Washington enacted legislation that expressly excluded physician-assisted suicide. Plaintiffs asserted the existence of a liberty interested protected by the Fourteenth Amendment, which extends to a personal choice by a mentally competent, terminally ill adult to commit physician-assisted suicide.
Does Washington’s ban on physician-assisted suicide violate the Fourteenth Amendment’s Due Process Clause by denying competent terminally ill adults the liberty to choose death over life?
No, Washington’s ban on physician-assisted suicide is constitutional.
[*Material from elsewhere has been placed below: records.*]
-- pv_equiv track=rewrite | github.com/ankit2872/careq | careq/backend/triage.py | get_triage_score
-- ===== SOURCE A (Python) =====
-- from typing import List, Tuple
--
-- SYMPTOM_SEVERITY = {
--     "critical": {"shortness of breath": 8, "chest pain": 7, "severe pain": 7, "difficulty breathing": 8, "unconsciousness": 10, "sudden weakness": 7},
--     "urgent": {"fever": 4, "persistent cough": 3, "abdominal pain": 5, "headache with fever": 5, "vomiting": 3, "diarrhea": 3, "dizziness": 4},
--     "stable": {"headache": 2, "nausea": 2, "mild pain": 2, "sore throat": 1, "runny nose": 1}
-- }
--
-- def get_triage_score(symptoms: List[str], age: int) -> int:
--     """
--     Calculates a triage score based on symptoms and age.
--     Higher score means higher severity.
--     """
--     score = 0
--     normalized_symptoms = [s.lower().strip() for s in symptoms]
--
--     # Age-based scoring (adjusted for more impact)
--     if age < 1: # Infants
--         score += 5
--     elif age < 18: # Children/Adolescents
--         score += 2
--     elif age >= 65: # Elderly
--         score += 4
--
--     # Symptom-based scoring with weights
--     for category, symptom_map in SYMPTOM_SEVERITY.items():
--         for known_symptom, base_score in symptom_map.items():
--             if known_symptom in normalized_symptoms:
--                 score += base_score
--
--     # Rule-based combinations (examples - expand as needed)
--     if "chest pain" in normalized_symptoms and "shortness of breath" in normalized_symptoms:
--         score += 5 # Significantly increase score for combination
--     if "fever" in normalized_symptoms and "headache" in normalized_symptoms:
--         score += 2
--     if "severe pain" in normalized_symptoms and (age < 5 or age > 75):
--         score += 3 # Vulnerable age groups with severe pain
--
--     # Ensure score doesn't go below zero
--     return max(0, score)
-- ===== SOURCE B (Python) =====
-- FLAT_SEVERITY = {
--     "shortness of breath": 8, "chest pain": 7, "severe pain": 7, "difficulty breathing": 8,
--     "unconsciousness": 10, "sudden weakness": 7,
--     "fever": 4, "persistent cough": 3, "abdominal pain": 5, "headache with fever": 5,
--     "vomiting": 3, "diarrhea": 3, "dizziness": 4,
--     "headache": 2, "nausea": 2, "mild pain": 2, "sore throat": 1, "runny nose": 1,
-- }
--
-- # combination rules as data: (required symptoms, optional (lo, hi) age window whose
-- # OUTSIDE triggers the rule, bonus points)
-- COMBO_RULES = [
--     (["chest pain", "shortness of breath"], None, 5),
--     (["fever", "headache"], None, 2),
--     (["severe pain"], (5, 75), 3),
-- ]
--
-- AGE_BRACKETS = [(1, 5), (18, 2)]
--
-- def _age_points(age):
--     for limit, pts in AGE_BRACKETS:
--         if age < limit:
--             return pts
--     return 4 if age >= 65 else 0
--
-- def get_triage_score(symptoms, age):
--     present = {s.lower().strip() for s in symptoms}
--     total = _age_points(age)
--     total += sum(FLAT_SEVERITY.get(s, 0) for s in present)
--     for needed, window, bonus in COMBO_RULES:
--         if all(n in present for n in needed) and (window is None or age < window[0] or age > window[1]):
--             total += bonus
--     return max(0, total)
-- ===== Notes on version B (the rewrite author's own statement) =====
-- stated objective: alternative
-- what changed: Replaces A's nested scan over three category dicts and its hard-coded if-chains by a data-driven design: one flat symptom-to-score dict looked up once per distinct normalized symptom (a set), an age-bracket table scanned by a helper, and a table of combination rules (required symptoms + optional age window) folded over instead of three literal ifs.
import Mathlib
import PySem

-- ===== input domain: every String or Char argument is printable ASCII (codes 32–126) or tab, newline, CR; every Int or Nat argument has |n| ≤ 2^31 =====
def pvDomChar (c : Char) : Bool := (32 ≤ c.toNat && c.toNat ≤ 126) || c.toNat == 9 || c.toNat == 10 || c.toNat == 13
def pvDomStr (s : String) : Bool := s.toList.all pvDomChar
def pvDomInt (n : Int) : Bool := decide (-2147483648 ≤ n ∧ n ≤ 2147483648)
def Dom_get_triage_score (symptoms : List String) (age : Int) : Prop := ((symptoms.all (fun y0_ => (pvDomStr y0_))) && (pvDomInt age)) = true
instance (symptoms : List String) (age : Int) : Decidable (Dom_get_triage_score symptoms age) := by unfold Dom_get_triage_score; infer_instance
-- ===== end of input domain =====

-- B is data-driven: a flat symptom→score dict looked up once per distinct normalized symptom,
-- an age-bracket table scanned by a helper, and a fold over a table of combination rules
-- replacing A's nested category scan and hard-coded if-chains; objective: alternative.

-- ===== PORT A =====
-- SYMPTOM_SEVERITY: dict of dicts, ported as an association list in insertion order
def symptomSeverity : List (String × List (String × Int)) :=
  [("critical", [("shortness of breath", 8), ("chest pain", 7), ("severe pain", 7),
                 ("difficulty breathing", 8), ("unconsciousness", 10), ("sudden weakness", 7)]),
   ("urgent",   [("fever", 4), ("persistent cough", 3), ("abdominal pain", 5),
                 ("headache with fever", 5), ("vomiting", 3), ("diarrhea", 3), ("dizziness", 4)]),
   ("stable",   [("headache", 2), ("nausea", 2), ("mild pain", 2), ("sore throat", 1), ("runny nose", 1)])]

def get_triage_score (symptoms : List String) (age : Int) : Int :=
  let score0 : Int := 0
  let normalized := symptoms.map (fun s => PySem.Str.strip (PySem.Str.lower s))
  -- age-based scoring
  let score1 : Int :=
    if age < 1 then score0 + 5
    else if age < 18 then score0 + 2
    else if age ≥ 65 then score0 + 4
    else score0
  -- symptom-based scoring: for category, symptom_map in SYMPTOM_SEVERITY.items(): for known, base in …
  let score2 : Int := symptomSeverity.foldl
    (fun acc cat => cat.2.foldl
      (fun a p => if p.1 ∈ normalized then a + p.2 else a) acc) score1
  -- rule-based combinations
  let score3 : Int := if "chest pain" ∈ normalized ∧ "shortness of breath" ∈ normalized then score2 + 5 else score2
  let score4 : Int := if "fever" ∈ normalized ∧ "headache" ∈ normalized then score3 + 2 else score3
  let score5 : Int := if "severe pain" ∈ normalized ∧ (age < 5 ∨ age > 75) then score4 + 3 else score4
  max 0 score5

-- ===== PORT B =====
def flatSeverity : PySem.Dict String Int := PySem.Dict.mk
  [("shortness of breath", 8), ("chest pain", 7), ("severe pain", 7), ("difficulty breathing", 8),
   ("unconsciousness", 10), ("sudden weakness", 7),
   ("fever", 4), ("persistent cough", 3), ("abdominal pain", 5), ("headache with fever", 5),
   ("vomiting", 3), ("diarrhea", 3), ("dizziness", 4),
   ("headache", 2), ("nausea", 2), ("mild pain", 2), ("sore throat", 1), ("runny nose", 1)]

-- (required symptoms, optional (lo, hi) age window whose OUTSIDE triggers the rule, bonus)
def comboRules : List (List String × Option (Int × Int) × Int) :=
  [(["chest pain", "shortness of breath"], none, 5),
   (["fever", "headache"], none, 2),
   (["severe pain"], some (5, 75), 3)]

def ageBrackets : List (Int × Int) := [(1, 5), (18, 2)]

def agePoints (age : Int) : List (Int × Int) → Int
  | [] => if age ≥ 65 then 4 else 0
  | (limit, pts) :: rest => if age < limit then pts else agePoints age rest

def get_triage_score_alt (symptoms : List String) (age : Int) : Int :=
  let present : PySem.Set String :=
    PySem.Set.ofList (symptoms.map (fun s => PySem.Str.strip (PySem.Str.lower s)))
  let total0 : Int := agePoints age ageBrackets
  -- sum(FLAT_SEVERITY.get(s, 0) for s in present); order-independent consumption of the set
  let total1 : Int := total0 + (present.map (fun s => flatSeverity.getD s 0)).sum
  -- for needed, window, bonus in COMBO_RULES: …
  let total2 : Int := comboRules.foldl
    (fun acc r =>
      if (r.1.all (fun n => decide (n ∈ present)) &&
          (match r.2.1 with
           | none => true
           | some w => decide (age < w.1 ∨ age > w.2))) = true
      then acc + r.2.2 else acc) total1
  max 0 total2

-- ===== PRECONDITION & SPEC =====
def Spec_get_triage_score (symptoms : List String) (age : Int) (out : Int) : Prop := out = get_triage_score_alt symptoms age
instance (symptoms : List String) (age : Int) (out : Int) : Decidable (Spec_get_triage_score symptoms age out) := by unfold Spec_get_triage_score; infer_instance

-- ===== CLAIM (what is proved, stated in full; the proofs are below) =====
def Claim_equal_get_triage_score : Prop := ∀ (symptoms : List String) (age : Int), Dom_get_triage_score symptoms age → Spec_get_triage_score symptoms age (get_triage_score symptoms age)

-- ===== LEMMAS AND PROOFS =====

-- an accumulate-if fold is the start plus a sum of indicators
lemma fold_if_sum (P : List (String × Int)) (L : List String) (c : Int) :
    P.foldl (fun a p => if p.1 ∈ L then a + p.2 else a) c
      = c + (P.map (fun p => if p.1 ∈ L then p.2 else 0)).sum := by
  have h : (fun (a : Int) (p : String × Int) => if p.1 ∈ L then a + p.2 else a)
      = fun a p => a + (if p.1 ∈ L then p.2 else 0) := by
    funext a p; split <;> simp
  rw [h, PySem.List.foldl_add]

lemma ind_sum (L : List String) (k : String) (v : Int) (h : L.Nodup) :
    (L.map (fun s => if s = k then v else 0)).sum = if k ∈ L then v else 0 := by
  induction L with
  | nil => simp
  | cons a t ih =>
    rcases List.nodup_cons.mp h with ⟨ha, ht⟩
    by_cases hak : a = k
    · subst hak
      simp [ih ht, ha]
    · have : ¬ k = a := fun e => hak e.symm
      simp [hak, this, ih ht]

lemma getD_mk_cons (k : String) (v : Int) (rest : List (String × Int)) (s : String) :
    (PySem.Dict.mk ((k, v) :: rest)).getD s 0
      = if k = s then v else (PySem.Dict.mk rest).getD s 0 := by
  simp [PySem.Dict.getD, PySem.Dict.get?_mk_cons, beq_iff_eq]
  split <;> simp

lemma getD_not_mem (T : List (String × Int)) (k : String) (h : k ∉ T.map Prod.fst) :
    (PySem.Dict.mk T).getD k 0 = 0 := by
  induction T with
  | nil => simp [PySem.Dict.getD, PySem.Dict.get?]
  | cons p t ih =>
    obtain ⟨a, b⟩ := p
    simp only [List.map_cons, List.mem_cons, not_or] at h
    rw [getD_mk_cons]
    have hne : ¬ a = k := fun e => h.1 e.symm
    simp [hne, ih h.2]

-- double counting: summing dict lookups over a duplicate-free list equals
-- summing each dict value gated by membership
lemma core (T : List (String × Int)) (L : List String) (hL : L.Nodup)
    (hT : (T.map Prod.fst).Nodup) :
    (L.map (fun s => (PySem.Dict.mk T).getD s 0)).sum
      = (T.map (fun p => if p.1 ∈ L then p.2 else 0)).sum := by
  induction T with
  | nil => simp [PySem.Dict.getD, PySem.Dict.get?]
  | cons p t ih =>
    obtain ⟨k, v⟩ := p
    simp only [List.map_cons, List.nodup_cons] at hT
    have hpt : ∀ s, (PySem.Dict.mk ((k, v) :: t)).getD s 0
        = (if s = k then v else 0) + (PySem.Dict.mk t).getD s 0 := by
      intro s
      rw [getD_mk_cons]
      by_cases h : k = s
      · subst h; simp [getD_not_mem t k hT.1]
      · have : ¬ s = k := fun e => h e.symm
        simp [h, this]
    calc (L.map (fun s => (PySem.Dict.mk ((k, v) :: t)).getD s 0)).sum
        = (L.map (fun s => (if s = k then v else 0) + (PySem.Dict.mk t).getD s 0)).sum := by
          simp only [hpt]
      _ = (L.map (fun s => if s = k then v else 0)).sum
            + (L.map (fun s => (PySem.Dict.mk t).getD s 0)).sum := by
          rw [← List.sum_map_add]
      _ = (if k ∈ L then v else 0) + (t.map (fun p => if p.1 ∈ L then p.2 else 0)).sum := by
          rw [ind_sum L k v hL, ih hT.2]
      _ = (((k, v) :: t).map (fun p => if p.1 ∈ L then p.2 else 0)).sum := by
          simp

-- ===== VERDICT (by name: the statement is the Claim_ definition above) =====
theorem get_triage_score_spec : Claim_equal_get_triage_score := by
  intro symptoms age _
  unfold Spec_get_triage_score get_triage_score get_triage_score_alt
  generalize symptoms.map (fun s => PySem.Str.strip (PySem.Str.lower s)) = norm
  have hA : ∀ c : Int, symptomSeverity.foldl
      (fun acc cat => cat.2.foldl (fun a p => if p.1 ∈ norm then a + p.2 else a) acc) c
      = c + (flatSeverity.items.map (fun p => if p.1 ∈ norm then p.2 else 0)).sum := by
    intro c
    simp only [symptomSeverity, List.foldl_cons, List.foldl_nil, fold_if_sum, flatSeverity,
      List.map_cons, List.map_nil, List.sum_cons, List.sum_nil]
    ring
  have hB : ((PySem.Set.ofList norm).map (fun s => flatSeverity.getD s 0)).sum
      = (flatSeverity.items.map (fun p => if p.1 ∈ norm then p.2 else 0)).sum := by
    rw [show flatSeverity = PySem.Dict.mk flatSeverity.items from rfl,
      core flatSeverity.items (PySem.Set.ofList norm) (PySem.Set.nodup_ofList norm) (by decide)]
    simp only [PySem.Set.mem_ofList]
  simp only [hA, hB, PySem.Set.mem_ofList, comboRules, ageBrackets, agePoints,
    List.foldl_cons, List.foldl_nil, List.all_cons, List.all_nil, Bool.and_true,
    Bool.and_eq_true, decide_eq_true_eq]
  generalize (flatSeverity.items.map (fun p => if p.1 ∈ norm then p.2 else 0)).sum = S
  by_cases h1 : "chest pain" ∈ norm <;> by_cases h2 : "shortness of breath" ∈ norm <;>
    by_cases h3 : "fever" ∈ norm <;> by_cases h4 : "headache" ∈ norm <;>
    by_cases h5 : "severe pain" ∈ norm <;>
    simp only [h1, h2, h3, h4, h5, if_true, if_false, and_true, true_and, and_false,
      false_and] <;>
    split_ifs <;> omega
The Due Process Clause provides heightened protection against government interference with certain fundamental rights and liberty interests, such as the right to refuse unwanted lifesaving medical treatment. However, we have always been reluctant to expand the concept of substantive due process because guideposts for responsible decision making in this uncharted area are scarce. For over 700 years, the Anglo-American common-law tradition has punished or otherwise disapproved of both suicide and assisting suicide. To hold for Plaintiffs would be to reverse centuries of legal doctrine and practice, and the considered policy choice of almost every state. Because the right to assisted suicide is not a fundamental liberty interest protected by the Due Process Clause, Washington’s assisted-suicide ban need only be rationally related to a legitimate government interest. This requirement is unquestionably met here. Washington’s assisted-suicide ban implicates a number of state interests, such as an interest in the reservation of human life and in protecting the ethics of the medical profession.